The data input buffer AESDATAINn and data output buffer AESDATAOUTn are mapped to the same address locations.
Writes (both DMA and host) to these addresses load the input buffer, while reads pull from the output buffer. Therefore, for write access, the data input buffer is written; for read access, the data output buffer is read. The data input buffer must be written before starting an operation. The data output buffer contains valid data when an operation completes. Therefore, any 128-bit data block can be split over multiple 32-bit word transfers; these transfers can be mixed with other host transfers over the external interface.

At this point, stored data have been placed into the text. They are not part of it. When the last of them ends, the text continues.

-- pv_equiv track=rewrite | github.com/pypi-data/pypi-mirror-395 | packages/intervalop/intervalop-0.0.1-py3-none-any.whl/intervalop/interval.py | excluding
-- ===== SOURCE A (Python) =====
-- def is_intersecting(A, B):
--     """
--     A = [a, b]
--     B = [c, d]
--     """
--     output = False
--     master = [A, B]
--     master.sort(key=lambda sublist: sublist[0])
--     if master[1][0] <= master[0][1]:
--         output = True
--     return output
--
-- def excluding(A, B):
--     """
--     A = [[a, b], [c, d]]
--     B = [[e, f], [g, h]]
--     """
--     output = []
--     for I in A:
--         remove = False
--         for J in B:
--             if is_intersecting(I, J):
--                 remove = True
--         if not remove:
--             output.append(I)
--     return output
-- ===== SOURCE B (Python) =====
-- def _bisect_left(a, x):
--     lo, hi = 0, len(a)
--     while lo < hi:
--         mid = (lo + hi) // 2
--         if a[mid] < x:
--             lo = mid + 1
--         else:
--             hi = mid
--     return lo
--
-- def excluding(A, B):
--     """
--     Keep the intervals of A that intersect no interval of B.
--     Preprocess B once: sort it by start, keep the sorted starts and the
--     running maximum of the ends; each A-interval is then answered with one
--     binary search instead of a scan over B.
--     """
--     SB = sorted(B, key=lambda J: J[0])
--     starts = [J[0] for J in SB]
--     prefmax = []
--     m = None
--     for J in SB:
--         e = J[1]
--         if m is None or e > m:
--             m = e
--         prefmax.append(m)
--     output = []
--     for I in A:
--         lo, hi = I[0], I[1]
--         k = _bisect_left(starts, lo)
--         hit = (k < len(starts) and starts[k] <= hi) or (k > 0 and prefmax[k - 1] >= lo)
--         if not hit:
--             output.append(I)
--     return output
-- ===== Notes on version B (the rewrite author's own statement) =====
-- stated objective: faster
-- what changed: Instead of testing every A-interval against every B-interval, B sorts B by start once, precomputes the sorted starts and a running maximum of ends, and answers each A-interval with one binary search.
-- outside the precondition, e.g. on excluding([[]], []): A returns [[]], B raises IndexError; on excluding([[5]], [[3, 4]]): A returns [[5]], B raises IndexError
import Mathlib
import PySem

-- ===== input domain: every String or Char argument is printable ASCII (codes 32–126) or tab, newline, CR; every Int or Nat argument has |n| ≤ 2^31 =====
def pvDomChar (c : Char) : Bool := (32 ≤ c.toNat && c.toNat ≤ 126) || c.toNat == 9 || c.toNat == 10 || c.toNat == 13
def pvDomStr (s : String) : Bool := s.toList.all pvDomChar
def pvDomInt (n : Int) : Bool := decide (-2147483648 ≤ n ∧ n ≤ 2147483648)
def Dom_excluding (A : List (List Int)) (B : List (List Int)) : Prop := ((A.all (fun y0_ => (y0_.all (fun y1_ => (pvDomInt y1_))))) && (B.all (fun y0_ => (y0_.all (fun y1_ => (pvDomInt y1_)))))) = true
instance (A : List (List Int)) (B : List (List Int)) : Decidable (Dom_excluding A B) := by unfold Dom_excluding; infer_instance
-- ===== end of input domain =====

-- B replaces A's all-pairs intersection scan by one sort of B plus a binary search
-- per A-interval (precomputed sorted starts and running maximum of ends).

-- ===== PORT A =====
-- Python list indexing I[0]/J[1] is ported as List.getD, exact on Pre_excluding
-- (every interval carries both endpoints), where the Python indexing never raises.
def is_intersecting (A : List Int) (B : List Int) : Bool :=
  -- master = [A, B]; master.sort(key=lambda s: s[0]) — a stable 2-element sort: swap iff B's key < A's key
  let master := if B.getD 0 0 < A.getD 0 0 then (B, A) else (A, B)
  decide (master.2.getD 0 0 ≤ master.1.getD 1 0)

def excluding (A : List (List Int)) (B : List (List Int)) : List (List Int) :=
  A.foldl (fun output I =>
    let remove := B.foldl (fun remove J => if is_intersecting I J then true else remove) false
    if remove then output else output ++ [I]) []

-- ===== PORT B =====
-- Source B's hand-written _bisect_left: 'while lo < hi: …', recursion on hi - lo
def bisectGo (a : List Int) (x : Int) (lo hi : Nat) : Nat :=
  if lo < hi then
    let mid := (lo + hi) / 2
    if a.getD mid 0 < x then bisectGo a x (mid + 1) hi else bisectGo a x lo mid
  else lo
termination_by hi - lo
decreasing_by all_goals omega

def bisect_left (a : List Int) (x : Int) : Nat := bisectGo a x 0 a.length

-- Source B's prefmax-building loop: state m (None before the first element), one entry per J
def prefMaxGo (t : List (List Int)) (m : Option Int) : List Int :=
  match t with
  | [] => []
  | J :: t' =>
    let e := J.getD 1 0
    let m' := match m with
      | none => e
      | some m0 => if e > m0 then e else m0
    m' :: prefMaxGo t' (some m')

def excluding_alt (A : List (List Int)) (B : List (List Int)) : List (List Int) :=
  let SB := PySem.List.sorted B (fun J => J.getD 0 0)
  let starts := SB.map (fun J => J.getD 0 0)
  let prefmax := prefMaxGo SB none
  A.foldl (fun output I =>
    let lo := I.getD 0 0
    let hi := I.getD 1 0
    let k := bisect_left starts lo
    let hit := (decide (k < starts.length) && decide (starts.getD k 0 ≤ hi))
            || (decide (0 < k) && decide (lo ≤ prefmax.getD (k - 1) 0))
    if hit then output else output ++ [I]) []

-- ===== PRECONDITION & SPEC =====
-- Pre_ excludes inputs containing an interval with fewer than two endpoints: Python A
-- raises IndexError on them except when its comparison order happens never to touch the
-- missing endpoint (e.g. B empty), and Python B itself raises IndexError on them.
def Pre_excluding (A : List (List Int)) (B : List (List Int)) : Prop :=
  (∀ I ∈ A, 2 ≤ I.length) ∧ (∀ J ∈ B, 2 ≤ J.length)
instance (A : List (List Int)) (B : List (List Int)) : Decidable (Pre_excluding A B) := by
  unfold Pre_excluding; infer_instance

def pvWitness_excluding : List (List Int) × List (List Int) :=
  ([[1, 3], [10, 12]], [[2, 5]])

def Spec_excluding (A : List (List Int)) (B : List (List Int)) (out : List (List Int)) : Prop := out = excluding_alt A B
instance (A : List (List Int)) (B : List (List Int)) (out : List (List Int)) : Decidable (Spec_excluding A B out) := by unfold Spec_excluding; infer_instance

-- ===== CLAIM (what is proved, stated in full; the proofs are below) =====
def Claim_equal_excluding : Prop := ∀ (A : List (List Int)) (B : List (List Int)), Dom_excluding A B → Pre_excluding A B → Spec_excluding A B (excluding A B)

-- ===== LEMMAS AND PROOFS =====

theorem foldl_or_any (p : List Int → Bool) (l : List (List Int)) (r : Bool) :
    l.foldl (fun r J => if p J then true else r) r = (r || l.any p) := by
  induction l generalizing r with
  | nil => simp
  | cons J t ih =>
    rw [List.foldl_cons, ih, List.any_cons]
    cases p J <;> cases r <;> simp

-- A's intersection test, rewritten by cases on the 2-element sort
def predHit (lo hi : Int) (J : List Int) : Bool :=
  if J.getD 0 0 < lo then decide (lo ≤ J.getD 1 0) else decide (J.getD 0 0 ≤ hi)

theorem is_intersecting_eq (I J : List Int) :
    is_intersecting I J = predHit (I.getD 0 0) (I.getD 1 0) J := by
  unfold is_intersecting predHit
  split <;> rfl

theorem bisectGo_eq_loop (a : List Int) (x : Int) :
    ∀ fuel lo hi, hi ≤ a.length → hi - lo ≤ fuel →
      bisectGo a x lo hi = PySem.List.bisectLeftLoop a x fuel lo hi := by
  intro fuel
  induction fuel with
  | zero =>
    intro lo hi hle hf
    rw [bisectGo]
    have h : ¬ lo < hi := by omega
    simp [PySem.List.bisectLeftLoop, h]
  | succ fuel ih =>
    intro lo hi hle hf
    rw [bisectGo]
    by_cases hlh : lo < hi
    · have hmid : (lo + hi) / 2 < a.length := by omega
      simp only [PySem.List.bisectLeftLoop, hlh, if_pos, List.getElem?_eq_getElem hmid,
        List.getD_eq_getElem a 0 hmid]
      split
      · exact ih _ _ hle (by omega)
      · exact ih _ _ (by omega) (by omega)
    · simp [PySem.List.bisectLeftLoop, hlh]


theorem bisect_left_eq (a : List Int) (x : Int) :
    bisect_left a x = PySem.List.bisectLeft a x := by
  unfold bisect_left PySem.List.bisectLeft
  exact bisectGo_eq_loop a x a.length 0 a.length le_rfl (by omega)

theorem prefMaxGo_some_iff (lo : Int) :
    ∀ (t : List (List Int)) (m0 : Int) (i : Nat), i < t.length →
      (lo ≤ (prefMaxGo t (some m0)).getD i 0 ↔
        lo ≤ m0 ∨ ∃ j, j ≤ i ∧ lo ≤ (t.getD j []).getD 1 0) := by
  intro t
  induction t with
  | nil => intro m0 i h; simp at h
  | cons J t' ih =>
    intro m0 i h
    have hkey : ∀ (e m1 : Int), lo ≤ (if e > m1 then e else m1) ↔ lo ≤ m1 ∨ lo ≤ e := by
      intro e m1; split <;> omega
    match i with
    | 0 =>
      simp only [prefMaxGo, List.getD_cons_zero, Nat.le_zero, exists_eq_left]
      exact hkey _ _
    | i + 1 =>
      simp only [prefMaxGo, List.getD_cons_succ]
      rw [ih _ i (by simpa using h), hkey]
      constructor
      · rintro ((hm | he) | ⟨j, hj, hle⟩)
        · exact Or.inl hm
        · exact Or.inr ⟨0, by omega, by simpa using he⟩
        · exact Or.inr ⟨j + 1, by omega, by simpa using hle⟩
      · rintro (hm | ⟨j, hj, hle⟩)
        · exact Or.inl (Or.inl hm)
        · match j with
          | 0 => exact Or.inl (Or.inr (by simpa using hle))
          | j + 1 => exact Or.inr ⟨j, by omega, by simpa using hle⟩

theorem prefMaxGo_none_iff (lo : Int) (t : List (List Int)) (i : Nat) (h : i < t.length) :
    lo ≤ (prefMaxGo t none).getD i 0 ↔ ∃ j, j ≤ i ∧ lo ≤ (t.getD j []).getD 1 0 := by
  match t with
  | [] => simp at h
  | J :: t' =>
    match i with
    | 0 => simp [prefMaxGo]
    | i + 1 =>
      simp only [prefMaxGo, List.getD_cons_succ]
      rw [prefMaxGo_some_iff lo t' _ i (by simpa using h)]
      constructor
      · rintro (hm | ⟨j, hj, hle⟩)
        · exact ⟨0, by omega, by simpa using hm⟩
        · exact ⟨j + 1, by omega, by simpa using hle⟩
      · rintro ⟨j, hj, hle⟩
        match j with
        | 0 => exact Or.inl (by simpa using hle)
        | j + 1 => exact Or.inr ⟨j, by omega, by simpa using hle⟩

theorem hit_eq (B SB : List (List Int)) (hperm : SB.Perm B)
    (hsort : List.Pairwise (fun a b => a ≤ b) (SB.map (fun J => J.getD 0 0))) (lo hi : Int) :
    ((decide (bisect_left (SB.map (fun J => J.getD 0 0)) lo < (SB.map (fun J => J.getD 0 0)).length)
       && decide ((SB.map (fun J => J.getD 0 0)).getD (bisect_left (SB.map (fun J => J.getD 0 0)) lo) 0 ≤ hi))
     || (decide (0 < bisect_left (SB.map (fun J => J.getD 0 0)) lo)
       && decide (lo ≤ (prefMaxGo SB none).getD (bisect_left (SB.map (fun J => J.getD 0 0)) lo - 1) 0)))
    = B.any (predHit lo hi) := by
  rw [← List.Perm.any_eq hperm]
  rcases PySem.List.bisectLeft_spec (SB.map fun J => J.getD 0 0) lo hsort with ⟨hk_le, hlt, hge⟩
  rw [← bisect_left_eq] at hk_le hlt hge
  have hmono : ∀ p q (hq : q < (SB.map (fun J => J.getD 0 0)).length) (hpq : p ≤ q),
      (SB.map (fun J => J.getD 0 0))[p]'(by omega) ≤ (SB.map (fun J => J.getD 0 0))[q] := by
    intro p q hq hpq
    rcases Nat.lt_or_ge p q with h | h
    · exact (List.pairwise_iff_getElem.mp hsort) p q (by omega) hq h
    · have : p = q := by omega
      subst this; rfl
  set starts := SB.map (fun J => J.getD 0 0) with hstarts
  set k := bisect_left starts lo with hk
  have hlen : starts.length = SB.length := by simp [hstarts]
  apply Bool.eq_iff_iff.mpr
  simp only [Bool.or_eq_true, Bool.and_eq_true, decide_eq_true_eq, List.any_eq_true]
  constructor
  · rintro (⟨hkn, hsk⟩ | ⟨hkpos, hpm⟩)
    · refine ⟨SB[k]'(by omega), List.getElem_mem _, ?_⟩
      have hmap : starts[k]'(by omega) = (SB[k]'(by omega)).getD 0 0 := by
        simp [hstarts, List.getElem_map]
      have hslo : lo ≤ (SB[k]'(by omega)).getD 0 0 := by
        rw [← hmap]; exact hge k (by omega) le_rfl
      have hshi : (SB[k]'(by omega)).getD 0 0 ≤ hi := by
        rw [← hmap]; rw [List.getD_eq_getElem starts 0 hkn] at hsk; exact hsk
      unfold predHit
      rw [if_neg (by omega)]
      exact decide_eq_true hshi
    · have hkn' : k - 1 < SB.length := by omega
      obtain ⟨j, hj, hle⟩ := (prefMaxGo_none_iff lo SB (k - 1) hkn').mp hpm
      have hjn : j < SB.length := by omega
      refine ⟨SB[j], List.getElem_mem _, ?_⟩
      have hmap : starts[j]'(by omega) = (SB[j]).getD 0 0 := by
        simp [hstarts, List.getElem_map]
      have hsj : (SB[j]).getD 0 0 < lo := by
        rw [← hmap]; exact hlt j (by omega) (by omega)
      have hgd : SB.getD j [] = SB[j] := List.getD_eq_getElem SB [] hjn
      rw [hgd] at hle
      unfold predHit
      rw [if_pos hsj]
      exact decide_eq_true hle
  · rintro ⟨J, hJ, hpred⟩
    obtain ⟨j, hjn, rfl⟩ := List.mem_iff_getElem.mp hJ
    have hmap : starts[j]'(by omega) = (SB[j]).getD 0 0 := by
      simp [hstarts, List.getElem_map]
    unfold predHit at hpred
    by_cases hc : (SB[j]).getD 0 0 < lo
    · rw [if_pos hc] at hpred
      have hle : lo ≤ (SB[j]).getD 1 0 := of_decide_eq_true hpred
      have hjk : j < k := by
        by_contra hjk
        have := hge j (by omega) (by omega)
        rw [hmap] at this; omega
      right
      refine ⟨by omega, ?_⟩
      have hkn' : k - 1 < SB.length := by omega
      rw [prefMaxGo_none_iff lo SB (k - 1) hkn']
      exact ⟨j, by omega, by rw [List.getD_eq_getElem SB [] hjn]; exact hle⟩
    · rw [if_neg hc] at hpred
      have hshi : (SB[j]).getD 0 0 ≤ hi := of_decide_eq_true hpred
      have hjk : k ≤ j := by
        by_contra hjk
        have := hlt j (by omega) (by omega)
        rw [hmap] at this; omega
      left
      have hkn : k < starts.length := by omega
      refine ⟨hkn, ?_⟩
      rw [List.getD_eq_getElem starts 0 hkn]
      calc starts[k] ≤ starts[j]'(by omega) := hmono k j (by simpa using hjn) hjk
        _ ≤ hi := by rw [hmap]; omega

-- folds the per-interval equivalence over A for the final goal
theorem hit_eq_all (A B : List (List Int)) :
    (A.foldl (fun output I =>
        if B.any (predHit (I.getD 0 0) (I.getD 1 0)) then output else output ++ [I]) [] :
      List (List Int))
    = (let SB := PySem.List.sorted B (fun J => J.getD 0 0)
       let starts := SB.map (fun J => J.getD 0 0)
       let prefmax := prefMaxGo SB none
       A.foldl (fun output I =>
         let lo := I.getD 0 0
         let hi := I.getD 1 0
         let k := bisect_left starts lo
         let hit := (decide (k < starts.length) && decide (starts.getD k 0 ≤ hi))
                 || (decide (0 < k) && decide (lo ≤ prefmax.getD (k - 1) 0))
         if hit then output else output ++ [I]) []) := by
  show _ = A.foldl _ []
  congr 1
  funext output I
  simp only [hit_eq B (PySem.List.sorted B (fun J => J.getD 0 0))
      (PySem.List.sorted_perm B (fun J => J.getD 0 0) false)
      (PySem.List.sorted_map_key_pairwise B (fun J => J.getD 0 0))]

-- ===== VERDICT (by name: the statement is the Claim_ definition above) =====
theorem excluding_spec : Claim_equal_excluding := by
  intro A B _ _
  unfold Spec_excluding excluding excluding_alt
  simp only [is_intersecting_eq, foldl_or_any, Bool.false_or]
  rw [hit_eq_all]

For normal operations, this register is not used, because data input and output is transferred from and to the AES core through DMA. For a host write operation, these registers must be written with the 128-bit input block for the next AES operation. Writing at a word-aligned offset within this address range stores the word (4 bytes) of data into the corresponding position of 4-word-deep (16 bytes = 128-bit AES block) data-input buffer. This buffer is used for the next AES operation. If the last data block is not completely filled with valid data, it can write only the words with valid data. Finally, the AES operation is triggered by writing the AESCTL.INPUT_RDY bit.
For a host read operation, this register contains the 128-bit output block from the latest AES operation. Reading from a word-aligned offset within this address range reads one word (4 bytes) of data out of the 4-word-deep (16 bytes = 128-bits AES block) data output buffer. The words (four words, one full block) must be read before the core moves the next block to the data output buffer. To empty the data output buffer, the AESCTL.OUTPUT_RDY bit must be written.
For the modes with authentication (CBC-MAC and CCM), the invalid (message) bytes or words can be written with any data.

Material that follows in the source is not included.